Single by The Long Blondes

from the album "Couples"
- Released: 30 June 2008
- Recorded: August 2007–December 2007
- Genre: Indie rock
- Label: Rough Trade
- Songwriter: Dorian Cox
- Producer: Erol Alkan

The Long Blondes singles chronology
| "Century" (2008) | "Guilt" (2008) |  |

= Guilt (The Long Blondes song) =

"Guilt" is the second and last single to be taken from The Long Blondes' second album "Couples". It was released on 30 July 2008 as a limited edition 2-track 7" vinyl only.

The video for Guilt is set in a dog show. The band agreed to their suggestion to set the video in a dog show after receiving numerous literal interpretations of the lyrics. It was accompanied by one b-side called "Melville Farr" which is based on Dirk Bogarde's character in the 1961 British film Victim.

"Guilt" was well received by critics and fans alike, with some critics calling it their most accomplished effort to date. The single reached number 24 in the UK Indie Chart. The song did really well considering the lack of promotion, airplay and Dorian Cox being ill at the time of release.
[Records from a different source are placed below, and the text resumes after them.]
-- pv_equiv track=rewrite | github.com/zinengtang/cs265-tasks | task3/licm.py | find_dominators
-- ===== SOURCE A (Python) =====
-- def find_dominators(cfg, entry):
--     dom = {v: set(cfg.keys()) for v in cfg}
--     dom[entry] = {entry}
--
--     changed = True
--     while changed:
--         changed = False
--         for node in cfg:
--             if node == entry:
--                 continue
--             preds = [p for p in cfg if node in cfg[p]]
--             if not preds:
--                 continue
--             new_dom = {node} | set.intersection(*(dom[p] for p in preds))
--             if new_dom != dom[node]:
--                 dom[node] = new_dom
--                 changed = True
--
--     return dom
-- ===== SOURCE B (Python) =====
-- def find_dominators(cfg, entry):
--     # Dominators by node removal: v dominates u iff u cannot be reached from
--     # entry once v is deleted from the graph (no dataflow fixpoint at all).
--     nodes = list(cfg)
--
--     def reach(avoid):
--         # nodes reachable from entry without ever touching `avoid`
--         seen = {entry} - {avoid}
--         while True:
--             new = {s for p in seen if p in cfg for s in cfg[p]
--                    if s != avoid and s not in seen}
--             if not new:
--                 return seen
--             seen |= new
--
--     dom = {u: {v for v in nodes if u not in reach(v)} for u in nodes}
--     dom[entry] = {entry}
--     return dom
-- ===== Notes on version B (the rewrite author's own statement) =====
-- stated objective: alternative
-- what changed: B abandons A's iterative dataflow fixpoint entirely and computes dominators by node removal: v dominates u exactly when u is unreachable from entry after deleting v, so B runs one reachability closure per node instead of repeated intersection passes over dominator sets.
import Mathlib
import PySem

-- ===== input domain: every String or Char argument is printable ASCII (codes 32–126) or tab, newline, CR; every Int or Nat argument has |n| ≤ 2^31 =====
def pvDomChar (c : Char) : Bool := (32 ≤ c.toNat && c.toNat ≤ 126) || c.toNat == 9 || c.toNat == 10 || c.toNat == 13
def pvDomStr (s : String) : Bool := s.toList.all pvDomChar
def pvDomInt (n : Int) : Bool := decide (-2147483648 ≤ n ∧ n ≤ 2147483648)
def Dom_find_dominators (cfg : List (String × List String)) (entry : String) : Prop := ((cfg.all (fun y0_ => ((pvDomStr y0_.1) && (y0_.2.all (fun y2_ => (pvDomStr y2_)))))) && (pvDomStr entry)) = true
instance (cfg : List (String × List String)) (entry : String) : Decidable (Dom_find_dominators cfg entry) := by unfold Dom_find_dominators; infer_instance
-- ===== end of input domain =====

-- B replaces A's iterative dataflow fixpoint by a node-removal reachability algorithm:
-- v dominates u iff u is unreachable from entry once v is deleted (objective: alternative).
-- Python's iteration order over a set is NOT modelled (see PYSEM.md); both ports therefore
-- present each returned dominator set in sorted order — an order-insensitive rendering of the
-- same set — so that equality of the two ports is well-defined.  Both Python loops terminate
-- on every input; the ports run them on a fuel counter proved large enough below.

-- ===== PORT A =====
-- preds = [p for p in cfg if node in cfg[p]]
def fdPreds (cfg : PySem.Dict String (List String)) (node : String) : List String :=
  cfg.keys.filter (fun p => (cfg.getD p []).contains node)

-- new_dom = {node} | set.intersection(*(dom[p] for p in preds))   (preds nonempty)
def fdNew (cfg : PySem.Dict String (List String)) (dom : PySem.Dict String (List String))
    (node : String) : List String :=
  match fdPreds cfg node with
  | [] => []
  | p0 :: rest =>
    PySem.Set.union (PySem.Set.ofList [node])
      (rest.foldl (fun acc p => PySem.Set.inter acc (dom.getD p [])) (dom.getD p0 []))
-- A's `while q` loop; the heap q is modelled by its multiset of entries:
-- heappop returns the least (cost, node) pair, heappush appends.  The fuel is a
-- proved upper bound on the number of iterations (each pop either discards a
-- visited entry or strictly decreases a finite potential).
def pvALoop (graph : PySem.Dict Int (List (Int × Int))) (n : Int) :
    Nat → List (Int × Int) → PySem.Set Int → PySem.Dict Int Int → Int
  | 0, _, _, _ => -1
  | fuel+1, q, visited, mins =>
    match PySem.List.min2? q (fun p => p.1) (fun p => p.2) with
    | none => -1
    | some cv =>
      let q1 := (PySem.List.remove? q cv).getD []
      if visited.contains cv.2 then pvALoop graph n fuel q1 visited mins
      else
        let visited1 := visited.add cv.2
        if cv.2 = n - 1 then cv.1
        else
          let st := (graph.getD cv.2 []).foldl (pvRelaxA cv.1 visited1) (q1, mins)
          pvALoop graph n fuel st.1 visited1 st.2

def ferry_cost (edges : List (Int × Int × Int)) (n : Int) : Int :=
  let E := edges.length
  pvALoop (pvBuildGraph edges) n ((2*E+1)*(E+1)+2) [((0:Int), (0:Int))] PySem.Set.empty
    (PySem.Dict.ofList [((0:Int), (0:Int))])

-- ===== PORT B =====
-- one directed relaxation `if u in dist: nd = max(dist[u], f); ...`
def pvRelaxB (st : PySem.Dict Int Int × Bool) (u v f : Int) : PySem.Dict Int Int × Bool :=
  match st.1.get? u with
  | none => st
  | some du =>
    let nd := max du f
    match st.1.get? v with
    | none => (st.1.insert v nd, true)
    | some dv => if nd < dv then (st.1.insert v nd, true) else st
"Good as Gold" is the only song by The Long Blondes not to be sung by Kate Jackson. It is sung by bassist Reenie Hollis.

==Track listing==
All lyrics written by Dorian Cox, music by The Long Blondes.

- 7"
1. Side A "Guilt (Dan Carey Mix)"
2. Side B "Melville Farr"

- Digital download
3. "Guilt (Dan Carey Mix)"
4. "Melville Farr"
5. "Good as Gold"
6. "Too Happy"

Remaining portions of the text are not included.